Boston has conducted this point-in-time count for 45 years—a national requirement for communities that receive Continuum of Care funds from the U.S. Department of Housing and Urban Development (HUD).
“Tonight, our hope is that we don’t find a lot of people, but our objective is to help people and get some data,” Larry Seaman, the CEO of FamilyAid Boston, told the group assigned to the Beacon Hill neighborhood gathered at the Government Center MBTA station ahead of their expedition.
City and federal officials, homeless services providers, and public health and safety first responders made up the total volunteer group. They canvassed 45 areas, including neighborhoods, Logan Airport, and Boston’s transit and parks systems.

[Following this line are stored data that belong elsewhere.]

-- pv_equiv track=rewrite | github.com/harryila/Q1 | paper/scripts/data_prep/build_detection_data.py | order_sections_by_filing
-- ===== SOURCE A (Python) =====
-- def order_sections_by_filing(section_ids, section_order):
--     """Return unique section ids in the filing order defined by sections.csv."""
--     seen = set()
--     ordered = []
--     for sec_id in section_ids:
--         sec_id = (sec_id or "").strip()
--         if not sec_id or sec_id in seen:
--             continue
--         seen.add(sec_id)
--         ordered.append(sec_id)
--
--     return sorted(
--         ordered,
--         key=lambda sec_id: (section_order.get(sec_id, float("inf")), sec_id),
--     )
-- ===== SOURCE B (Python) =====
-- def order_sections_by_filing(section_ids, section_order):
--     """Return unique section ids in the filing order defined by sections.csv."""
--     unique = {}
--     for raw in section_ids:
--         sec_id = (raw or "").strip()
--         if sec_id:
--             unique.setdefault(sec_id, None)
--     present = sorted((s for s in unique if s in section_order),
--                      key=lambda s: (section_order[s], s))
--     absent = sorted(s for s in unique if s not in section_order)
--     return present + absent
-- ===== Notes on version B (the rewrite author's own statement) =====
-- stated objective: alternative
-- what changed: Replaces A's single sort with a combined (order-or-inf, id) key and float('inf') sentinel by a dict-based dedup plus an explicit partition of the unique ids into present/absent keys of section_order, sorted separately and concatenated.
import Mathlib
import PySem

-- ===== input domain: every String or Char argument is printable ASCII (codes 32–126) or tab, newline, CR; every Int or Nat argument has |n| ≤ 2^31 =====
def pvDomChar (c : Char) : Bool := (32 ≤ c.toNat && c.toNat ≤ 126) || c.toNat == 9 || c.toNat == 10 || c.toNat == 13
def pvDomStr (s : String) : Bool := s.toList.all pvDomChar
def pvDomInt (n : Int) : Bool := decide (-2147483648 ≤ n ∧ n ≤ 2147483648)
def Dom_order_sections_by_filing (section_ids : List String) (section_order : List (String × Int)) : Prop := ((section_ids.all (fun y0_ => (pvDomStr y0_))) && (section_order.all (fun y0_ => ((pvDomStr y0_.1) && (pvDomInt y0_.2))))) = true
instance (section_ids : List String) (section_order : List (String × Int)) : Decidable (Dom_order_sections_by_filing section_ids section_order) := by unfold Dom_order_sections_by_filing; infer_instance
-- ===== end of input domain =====

-- B replaces A's single combined-key sort (with a float('inf') sentinel) by a partition of the
-- deduplicated ids into present/absent keys of section_order and two separate sorts (alternative
-- decomposition; no speed claim).

-- ===== PORT A =====
-- the dedup loop body of A ('seen' set + 'ordered' list)
def pvStepA (st : PySem.Set String × List String) (raw : String) : PySem.Set String × List String :=
  let sec_id := PySem.Str.strip raw
  if sec_id = "" ∨ PySem.Set.contains st.1 sec_id then st
  else (PySem.Set.add st.1 sec_id, st.2 ++ [sec_id])

-- float('inf') in the sort key is ported as the Int sentinel 2^32 = 4294967296: exact on
-- Dom_order_sections_by_filing, where every dict value has |v| ≤ 2^31 < 2^32.
def order_sections_by_filing (section_ids : List String) (section_order : List (String × Int)) : List String :=
  let st := section_ids.foldl pvStepA (PySem.Set.empty, [])
  PySem.List.sorted2 st.2
    (fun sec_id => (PySem.Dict.mk section_order).getD sec_id 4294967296)
    (fun sec_id => sec_id)

-- ===== PORT B =====
-- the dedup loop body of B ('unique' dict via setdefault)
def pvStepB (u : PySem.Dict String (Option Unit)) (raw : String) : PySem.Dict String (Option Unit) :=
  let sec_id := PySem.Str.strip raw
  if sec_id = "" then u else u.setdefault sec_id none

-- 'section_order[s]' is only evaluated on keys s the filter has shown present, so it is ported as
-- getD with an arbitrary default 0 (never used).
def order_sections_by_filing_alt (section_ids : List String) (section_order : List (String × Int)) : List String :=
  let unique := section_ids.foldl pvStepB PySem.Dict.empty
  let d := PySem.Dict.mk section_order
  let present := PySem.List.sorted2 (unique.keys.filter (fun s => d.contains s))
      (fun s => d.getD s 0) (fun s => s)
  let absent := PySem.List.sorted (unique.keys.filter (fun s => !d.contains s)) (fun s => s)
  present ++ absent

-- ===== PRECONDITION & SPEC =====
def Spec_order_sections_by_filing (section_ids : List String) (section_order : List (String × Int)) (out : List String) : Prop := out = order_sections_by_filing_alt section_ids section_order
instance (section_ids : List String) (section_order : List (String × Int)) (out : List String) : Decidable (Spec_order_sections_by_filing section_ids section_order out) := by unfold Spec_order_sections_by_filing; infer_instance

-- ===== CLAIM (what is proved, stated in full; the proofs are below) =====
def Claim_equal_order_sections_by_filing : Prop := ∀ (section_ids : List String) (section_order : List (String × Int)), Dom_order_sections_by_filing section_ids section_order → Spec_order_sections_by_filing section_ids section_order (order_sections_by_filing section_ids section_order)

-- ===== LEMMAS AND PROOFS =====

-- the stripped, nonempty ids in input order
def pvStrips (section_ids : List String) : List String :=
  (section_ids.map PySem.Str.strip).filter (fun s => !decide (s = ""))

-- A's dedup loop keeps 'seen' and 'ordered' equal, and both are a running Set.add fold
theorem pvStepA_fold (ids : List String) (s : List String) :
    ids.foldl pvStepA (s, s) =
      ((pvStrips ids).foldl PySem.Set.add s, (pvStrips ids).foldl PySem.Set.add s) := by
  induction ids generalizing s with
  | nil => simp [pvStrips]
  | cons x t ih =>
    by_cases hx : PySem.Str.strip x = ""
    · simpa [pvStrips, pvStepA, hx] using ih s
    · by_cases hm : PySem.Str.strip x ∈ s
      · have hadd : PySem.Set.add s (PySem.Str.strip x) = s := PySem.Set.add_of_mem hm
        simpa [pvStrips, pvStepA, hx, hm, hadd] using ih s
      · have hadd := PySem.Set.add_of_not_mem hm
        simpa [pvStrips, pvStepA, hx, hm, hadd] using ih (s ++ [PySem.Str.strip x])

-- B's dedup dict has the same keys as A's running set
theorem pvStepB_fold (ids : List String) (u : PySem.Dict String (Option Unit)) :
    (ids.foldl pvStepB u).keys = (pvStrips ids).foldl PySem.Set.add u.keys := by
  induction ids generalizing u with
  | nil => simp [pvStrips]
  | cons x t ih =>
    by_cases hx : PySem.Str.strip x = ""
    · simpa [pvStrips, pvStepB, hx] using ih u
    · have hkeys : (u.setdefault (PySem.Str.strip x) none).keys =
          PySem.Set.add u.keys (PySem.Str.strip x) := by
        rw [PySem.Dict.keys_setdefault]
        by_cases hm : PySem.Str.strip x ∈ u.keys
        · rw [if_pos ((PySem.Dict.contains_iff_mem_keys _ _).mpr hm),
              PySem.Set.add_of_mem hm]
        · rw [if_neg (fun h => hm ((PySem.Dict.contains_iff_mem_keys _ _).mp h)),
              PySem.Set.add_of_not_mem hm]
      simpa [pvStrips, pvStepB, hx, hkeys] using ih (u.setdefault (PySem.Str.strip x) none)

-- sorted2 with LinearOrder keys is sorted with the lexicographic key
theorem pv_sorted2_eq_sorted_lex {α κ₁ κ₂ : Type} [LinearOrder κ₁] [LinearOrder κ₂]
    (xs : List α) (k1 : α → κ₁) (k2 : α → κ₂) :
    PySem.List.sorted2 xs k1 k2 = PySem.List.sorted xs (fun x => toLex (k1 x, k2 x)) := by
  rw [PySem.List.sorted_eq_foldl_insertBy]
  unfold PySem.List.sorted2
  simp only [if_neg (by decide : ¬(false = true))]
  congr 1
  funext acc x
  congr 1
  funext a b
  rcases lt_trichotomy (k1 a) (k1 b) with h | h | h
  · simp [Prod.Lex.lt_iff, h]
  · simp [Prod.Lex.lt_iff, h]
  · simp [Prod.Lex.lt_iff, h, not_lt_of_gt h, ne_of_gt h]

-- the heart: a single lex sort with an ∞-sentinel equals present-sort ++ absent-sort
theorem pv_main (so : List (String × Int)) (U : List String) (hnd : U.Nodup)
    (hdom : ∀ p ∈ so, pvDomInt p.2 = true) :
    PySem.List.sorted U (fun s => toLex ((PySem.Dict.mk so).getD s 4294967296, s)) =
      PySem.List.sorted ((U.filter (fun s => (PySem.Dict.mk so).contains s)))
          (fun s => toLex ((PySem.Dict.mk so).getD s 0, s)) ++
        PySem.List.sorted (U.filter (fun s => !(PySem.Dict.mk so).contains s)) (fun s => s) := by
  set d := PySem.Dict.mk so with hdm
  have hcont : ∀ s, d.contains s = true → ∃ v, d.get? s = some v ∧ v < 4294967296 := by
    intro s hs
    have h1 : (d.get? s).isSome := by rw [← PySem.Dict.contains_eq_isSome_get?]; exact hs
    obtain ⟨v, hv⟩ := Option.isSome_iff_exists.mp h1
    refine ⟨v, hv, ?_⟩
    have hmem : (s, v) ∈ d.items := PySem.Dict.mem_items_of_get?_eq_some d hv
    have := hdom (s, v) hmem
    simp only [pvDomInt, decide_eq_true_eq] at this
    omega
  apply PySem.List.sorted_eq_of_perm_of_pairwise_lt
  · exact ((PySem.List.sorted_perm _ _ _).append (PySem.List.sorted_perm _ _ _)).trans
      (List.filter_append_perm _ U)
  · rw [List.pairwise_append]
    refine ⟨?_, ?_, ?_⟩
    · -- within the present block
      have hp := PySem.List.sorted_pairwise (U.filter (fun s => d.contains s))
        (fun s => toLex (d.getD s 0, s))
      have hnds : (PySem.List.sorted (U.filter (fun s => d.contains s))
          (fun s => toLex (d.getD s 0, s))).Pairwise (· ≠ ·) :=
        (PySem.List.sorted_perm _ _ _).symm.nodup (hnd.filter _)
      refine List.Pairwise.imp_of_mem ?_ (hp.and hnds)
      intro a b ha hb hab
      have haP := ((List.mem_filter).mp ((PySem.List.mem_sorted _ _ _ _).mp ha)).2
      have hbP := ((List.mem_filter).mp ((PySem.List.mem_sorted _ _ _ _).mp hb)).2
      obtain ⟨va, hva, -⟩ := hcont a haP
      obtain ⟨vb, hvb, -⟩ := hcont b hbP
      have h1 := hab.1
      rw [PySem.Dict.getD_of_get?_eq_some d 0 hva, PySem.Dict.getD_of_get?_eq_some d 0 hvb] at h1
      rw [PySem.Dict.getD_of_get?_eq_some d 4294967296 hva,
          PySem.Dict.getD_of_get?_eq_some d 4294967296 hvb]
      refine lt_of_le_of_ne h1 (fun h => hab.2 ?_)
      have := (Prod.mk.injEq _ _ _ _).mp (toLex_inj.mp h)
      exact this.2
    · -- within the absent block
      have hp := PySem.List.sorted_pairwise (U.filter (fun s => !d.contains s)) (fun s => s)
      have hnds : (PySem.List.sorted (U.filter (fun s => !d.contains s))
          (fun s => s)).Pairwise (· ≠ ·) :=
        (PySem.List.sorted_perm _ _ _).symm.nodup (hnd.filter _)
      refine List.Pairwise.imp_of_mem ?_ (hp.and hnds)
      intro a b ha hb hab
      have haQ := ((List.mem_filter).mp ((PySem.List.mem_sorted _ _ _ _).mp ha)).2
      have hbQ := ((List.mem_filter).mp ((PySem.List.mem_sorted _ _ _ _).mp hb)).2
      rw [Bool.not_eq_true'] at haQ hbQ
      rw [PySem.Dict.getD_of_not_contains d _ haQ, PySem.Dict.getD_of_not_contains d _ hbQ]
      rw [Prod.Lex.lt_iff]
      exact Or.inr ⟨rfl, lt_of_le_of_ne hab.1 hab.2⟩
    · -- present before absent
      intro a ha b hb
      have haP := ((List.mem_filter).mp ((PySem.List.mem_sorted _ _ _ _).mp ha)).2
      have hbQ := ((List.mem_filter).mp ((PySem.List.mem_sorted _ _ _ _).mp hb)).2
      rw [Bool.not_eq_true'] at hbQ
      obtain ⟨va, hva, hlt⟩ := hcont a haP
      rw [PySem.Dict.getD_of_get?_eq_some d _ hva, PySem.Dict.getD_of_not_contains d _ hbQ]
      rw [Prod.Lex.lt_iff]
      exact Or.inl hlt

theorem order_sections_by_filing_spec : Claim_equal_order_sections_by_filing := by
  intro ids so hdom
  unfold Spec_order_sections_by_filing
  simp only [order_sections_by_filing, order_sections_by_filing_alt]
  have hfold : ids.foldl pvStepA (PySem.Set.empty, []) =
      ((pvStrips ids).foldl PySem.Set.add [], (pvStrips ids).foldl PySem.Set.add []) :=
    pvStepA_fold ids []
  have hkeys : (ids.foldl pvStepB PySem.Dict.empty).keys =
      (pvStrips ids).foldl PySem.Set.add [] :=
    pvStepB_fold ids PySem.Dict.empty
  rw [hfold, hkeys, pv_sorted2_eq_sorted_lex, pv_sorted2_eq_sorted_lex]
  have hnd : ((pvStrips ids).foldl PySem.Set.add []).Nodup := by
    rw [← PySem.Set.ofList_eq_foldl]
    exact PySem.Set.nodup_ofList _
  simp only [Dom_order_sections_by_filing, Bool.and_eq_true, List.all_eq_true] at hdom
  exact pv_main so _ hnd (fun p hp => ((hdom.2 p hp).2))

Out on the street, with a nighttime temperature of 20 degrees Fahrenheit,, they began by looking for individuals in places where they would be able to find warmth, such as storefronts, cars, train stations, and air grates.
When encountering a person who was homeless, Seamans instructed volunteers to introduce themselves and explain their objective before engaging in further conversation.
“Interact with people in a way you’d hope to be interacted with,” he said. “It is all about dignity and respect.”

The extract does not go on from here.